Schergen is an art teacher, and looks it. Think of Sylvester Stallone playing a beatnik poet, wearing a black beret, goatee, jeans, and black Converse All Stars. He has a relaxed, easygoing way of talking that changes markedly when he’s in the classroom. There, he becomes “Mr. Spider,” a joking, cajoling hipster. Now 53 years old, he created the nickname—and the persona—on his first day at Jenner. “I thought, ‘How can I make a splash?’ I love spiders, and so I told the students my name was ‘Mr. Spider.’ It got them all curious about me. I kind of put that metaphor out there that ‘you’re in my web,’ and it caught on like wildfire.”
It was nearing the end of the school day as I sat in on his origami lesson with 3rd graders, and the students were a little rowdy at first. “Some people ain’t even listenin’,” Schergen told them. “Stay calm, stay cool. I like you guys.” The 17-year teaching veteran walked them through the folding of papers to make little hats, pausing at times to help those who’d fallen behind: “Oh, sorry, baby girl—fold it like this.”

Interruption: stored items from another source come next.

-- pv_equiv track=rewrite | github.com/seharaki/custom-web-ui | src/app.py | encode_urls_in_references
-- ===== SOURCE A (Python) =====
-- def encode_urls_in_references(references):
--     parts = references.split("URL: ")
--     encoded_references = parts[0]
--     for part in parts[1:]:
--         end_pos = part.find("\n")
--         if (end_pos == -1):
--             end_pos = len(part)
--         url = part[:end_pos].strip()
--         if url.endswith(".json"):
--             url = url[:-5]  # Remove '.json' from the end of the URL
--         encoded_url = url.replace(' ', '%20')
--         rest = part[end_pos:]
--         encoded_references += "URL: " + encoded_url + rest
--     return encoded_references
-- ===== SOURCE B (Python) =====
-- def encode_urls_in_references(references):
--     # Single left-to-right scan: copy text verbatim until a "URL: " marker,
--     # then capture the URL (up to the next newline or next marker) and encode it.
--     def _encode(url):
--         url = url.strip()
--         if url.endswith(".json"):
--             url = url[:-5]
--         return url.replace(' ', '%20')
--
--     s = references
--     n = len(s)
--     out = []
--     i = 0
--     while i < n:
--         if s.startswith("URL: ", i):
--             k = i + 5
--             while k < n and s[k] != '\n' and not s.startswith("URL: ", k):
--                 k += 1
--             out.append("URL: " + _encode(s[i + 5:k]))
--             i = k
--         else:
--             out.append(s[i])
--             i += 1
--     return ''.join(out)
-- ===== Notes on version B (the rewrite author's own statement) =====
-- stated objective: alternative
-- what changed: Replaces split('URL: ')-then-rebuild over the parts list with a single character-level left-to-right scanner that copies text verbatim and, at each marker, captures the URL up to the next newline or next marker and encodes it in place.
import Mathlib
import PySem
-- pv_equiv track=rewrite | github.com/stollerdaws/CTF-CyberSec | braeker/block_construction/solve.py | find_duplicate_blocks
-- ===== SOURCE A (Python) =====
-- def find_duplicate_blocks(ciphertext):
--     seen_blocks = set()
--     duplicates = set()
--     for block in ciphertext:
--         if block in seen_blocks:
--             duplicates.add(block)
--         else:
--             seen_blocks.add(block)
--     return duplicates
-- ===== SOURCE B (Python) =====
-- def find_duplicate_blocks(ciphertext):
--     first = {}
--     for i, block in enumerate(ciphertext):
--         first.setdefault(block, i)
--     return {block for i, block in enumerate(ciphertext) if first[block] < i}
-- ===== Notes on version B (the rewrite author's own statement) =====
-- stated objective: alternative
-- what changed: Replaces A's online seen/duplicates two-set loop with branching by two passes: a dict mapping each block to its first index, then a set comprehension keeping blocks that occur after their first index.
import Mathlib
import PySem

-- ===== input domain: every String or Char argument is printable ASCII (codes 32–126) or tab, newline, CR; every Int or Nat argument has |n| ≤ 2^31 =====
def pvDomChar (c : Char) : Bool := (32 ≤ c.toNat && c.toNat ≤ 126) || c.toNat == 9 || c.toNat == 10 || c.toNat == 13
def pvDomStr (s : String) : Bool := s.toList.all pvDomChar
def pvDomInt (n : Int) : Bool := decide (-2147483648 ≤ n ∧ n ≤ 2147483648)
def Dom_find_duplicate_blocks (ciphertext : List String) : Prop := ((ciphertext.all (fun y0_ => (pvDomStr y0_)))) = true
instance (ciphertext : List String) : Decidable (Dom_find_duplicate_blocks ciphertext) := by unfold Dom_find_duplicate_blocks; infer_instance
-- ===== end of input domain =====

-- B replaces A's online seen/duplicates two-set loop with two passes: a dict of first-occurrence
-- indices, then a set comprehension keeping blocks occurring after their first index (alternative decomposition).

-- ===== PORT A =====
-- seen_blocks = set(); duplicates = set(); for block: if block in seen: duplicates.add else seen.add; return duplicates
def find_duplicate_blocks (ciphertext : List String) : List String :=
  (ciphertext.foldl
    (fun (st : PySem.Set String × PySem.Set String) block =>
      if PySem.Set.contains st.1 block then (st.1, PySem.Set.add st.2 block)
      else (PySem.Set.add st.1 block, st.2))
    (PySem.Set.empty, PySem.Set.empty)).2

-- ===== PORT B =====
-- first = {}; for i, block in enumerate(ciphertext): first.setdefault(block, i)
-- return {block for i, block in enumerate(ciphertext) if first[block] < i}
-- (first[block] never raises: every block was inserted by the first pass, so get? is always some; getD 0 is exact here)
def find_duplicate_blocks_alt (ciphertext : List String) : List String :=
  let first : PySem.Dict String Int :=
    (PySem.List.enumerate ciphertext).foldl (fun d p => d.setdefault p.2 p.1) PySem.Dict.empty
  PySem.Set.ofList
    (((PySem.List.enumerate ciphertext).filter
        (fun p => decide ((first.get? p.2).getD 0 < p.1))).map Prod.snd)

-- ===== PRECONDITION & SPEC =====
def Spec_find_duplicate_blocks (ciphertext : List String) (out : List String) : Prop := out = find_duplicate_blocks_alt ciphertext
instance (ciphertext : List String) (out : List String) : Decidable (Spec_find_duplicate_blocks ciphertext out) := by unfold Spec_find_duplicate_blocks; infer_instance

-- ===== CLAIM (what is proved, stated in full; the proofs are below) =====
def Claim_equal_find_duplicate_blocks : Prop := ∀ (ciphertext : List String), Dom_find_duplicate_blocks ciphertext → Spec_find_duplicate_blocks ciphertext (find_duplicate_blocks ciphertext)

-- ===== LEMMAS AND PROOFS =====

-- the first-index dict built by B's first pass, looked up at key b
lemma firstDict_get? (xs : List String) (s : Int) (d : PySem.Dict String Int) (b : String) :
    ((PySem.List.enumerate xs s).foldl (fun d p => d.setdefault p.2 p.1) d).get? b
      = ((d.get? b).orElse (fun _ => (PySem.List.index? xs b).map (fun j => s + (j : Int)))) := by
  induction xs generalizing s d with
  | nil =>
    cases h : d.get? b <;> simp [h, PySem.List.enumerate, PySem.List.index?_eq_idxOf?, Option.orElse]
  | cons x xs ih =>
    rw [PySem.List.enumerate_cons, List.foldl_cons, ih]
    dsimp only
    by_cases hb : b = x
    · subst hb
      rw [PySem.Dict.get?_setdefault_self, PySem.List.index?_cons_self]
      cases h : d.get? b <;> simp [Option.orElse]
    · rw [PySem.Dict.get?_setdefault_of_ne d _ hb, PySem.List.index?_cons_of_ne xs (Ne.symm hb)]
      congr 1
      funext u
      cases PySem.List.index? xs b with
      | none => rfl
      | some j => simp; ring

-- B's comprehension test "first[block] < i" coincides with "block occurs in the first i elements"
lemma bridge (ct : List String) (k : Nat) (hk : k < ct.length) :
    decide ((((PySem.List.enumerate ct).foldl (fun d p => d.setdefault p.2 p.1)
        (PySem.Dict.empty : PySem.Dict String Int)).get? ct[k]).getD 0 < (k:Int))
      = (ct.take k).contains ct[k] := by
  rw [firstDict_get?]
  have hmem : ct[k] ∈ ct := List.getElem_mem hk
  obtain ⟨j, hj⟩ := Option.isSome_iff_exists.mp ((PySem.List.index?_isSome_iff ct ct[k]).mpr hmem)
  obtain ⟨hjlen, hbj, hmin⟩ := PySem.List.getElem_of_index?_eq_some hj
  rw [hj]
  have hget : (PySem.Dict.empty : PySem.Dict String Int).get? ct[k] = none := by
    simp [PySem.Dict.get?, PySem.Dict.empty]
  rw [hget]
  have hiff : j < k ↔ ct[k] ∈ ct.take k := by
    constructor
    · intro h
      exact List.mem_take_iff_getElem.mpr ⟨j, by omega, hbj⟩
    · intro h
      obtain ⟨i, hi, hib⟩ := List.mem_take_iff_getElem.mp h
      by_contra hnot
      exact hmin i (by omega) hib
  by_cases h : j < k
  · simp [Option.orElse, hiff.mp h, h]
  · have : ct[k] ∉ ct.take k := fun hm => h (hiff.mpr hm)
    simp [Option.orElse, this]
    omega

-- the list of non-first occurrences, phrased on prefixes (both sides reduce to it)
def dupsOf (ct : List String) : List String :=
  ((PySem.List.enumerate ct).filter
     (fun p => (ct.take p.1.toNat).contains p.2)).map Prod.snd

lemma alt_eq_dupsOf (ct : List String) :
    find_duplicate_blocks_alt ct = PySem.Set.ofList (dupsOf ct) := by
  unfold find_duplicate_blocks_alt dupsOf
  dsimp only
  congr 2
  apply List.filter_congr
  intro p hp
  rcases (PySem.List.mem_enumerate_iff ct 0 p).1 hp with ⟨k, hk, rfl⟩
  simpa using bridge ct k hk

lemma dupsOf_append (xs : List String) (x : String) :
    dupsOf (xs ++ [x]) = dupsOf xs ++ (if xs.contains x then [x] else []) := by
  unfold dupsOf
  rw [PySem.List.enumerate_append, List.filter_append, List.map_append]
  congr 1
  · congr 1
    apply List.filter_congr
    intro p hp
    rcases (PySem.List.mem_enumerate_iff xs 0 p).1 hp with ⟨k, hk, rfl⟩
    simp only [zero_add, Int.toNat_natCast]
    rw [List.take_append_of_le_length (le_of_lt hk)]
  · simp only [PySem.List.enumerate, zero_add]
    have h : (xs ++ [x]).take ((xs.length : Int)).toNat = xs := by
      rw [Int.toNat_natCast, List.take_append_of_le_length le_rfl, List.take_length]
    simp only [List.filter, h]
    split <;> simp_all

lemma ofList_append_singleton (l : List String) (x : String) :
    PySem.Set.ofList (l ++ [x]) = PySem.Set.add (PySem.Set.ofList l) x := by
  simp [PySem.Set.ofList_eq_foldl, List.foldl_append]

-- invariant of A's loop: after a prefix xs, seen = set(xs) and duplicates = set(dupsOf xs)
lemma fold_pair (xs : List String) :
    xs.foldl
      (fun (st : PySem.Set String × PySem.Set String) block =>
        if PySem.Set.contains st.1 block then (st.1, PySem.Set.add st.2 block)
        else (PySem.Set.add st.1 block, st.2))
      (PySem.Set.empty, PySem.Set.empty)
      = (PySem.Set.ofList xs, PySem.Set.ofList (dupsOf xs)) := by
  induction xs using List.reverseRecOn with
  | nil => rfl
  | append_singleton xs x ih =>
    rw [List.foldl_append, ih, dupsOf_append]
    by_cases hm : x ∈ xs
    · simp [ofList_append_singleton, hm, PySem.Set.add, PySem.Set.contains, PySem.Set.mem_ofList]
    · simp [ofList_append_singleton, hm, PySem.Set.add, PySem.Set.contains, PySem.Set.mem_ofList]

-- ===== VERDICT (by name: the statement is the Claim_ definition above) =====
theorem find_duplicate_blocks_spec : Claim_equal_find_duplicate_blocks := by
  intro ciphertext _
  unfold Spec_find_duplicate_blocks find_duplicate_blocks
  rw [fold_pair, alt_eq_dupsOf]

The lesson went well, but an hour later, waiting for students to show up, Schergen seemed unusually nervous, pacing up and down the hallway outside his classroom. In a few minutes, he’d be launching an after-school boys’ club—an attempt to instill leadership principles in kids while channeling their artistic interests. The plan was to meet once a week to work on music, film, and video-production projects. But students had to audition first. It was a way, Schergen explained, to weed out those who weren’t truly committed.
The auditions were to begin at 2:30 in front of four student judges. The candidates had to either perform a rap song they’d written or play a “beat” with drumsticks. And during a brief interview, they’d have to explain why they wanted to join. At the appointed time, Schergen checked the hallway to see who’d shown up. “Brother Steele ain’t out there,” he told the judges, “so it looks like Don Wallace is first. All right, Brother Wallace.” A shy, thin boy shuffled in, clutching a scrap of paper on which lyrics had been written in pencil. He rapped so softly and quickly, it was hard to follow.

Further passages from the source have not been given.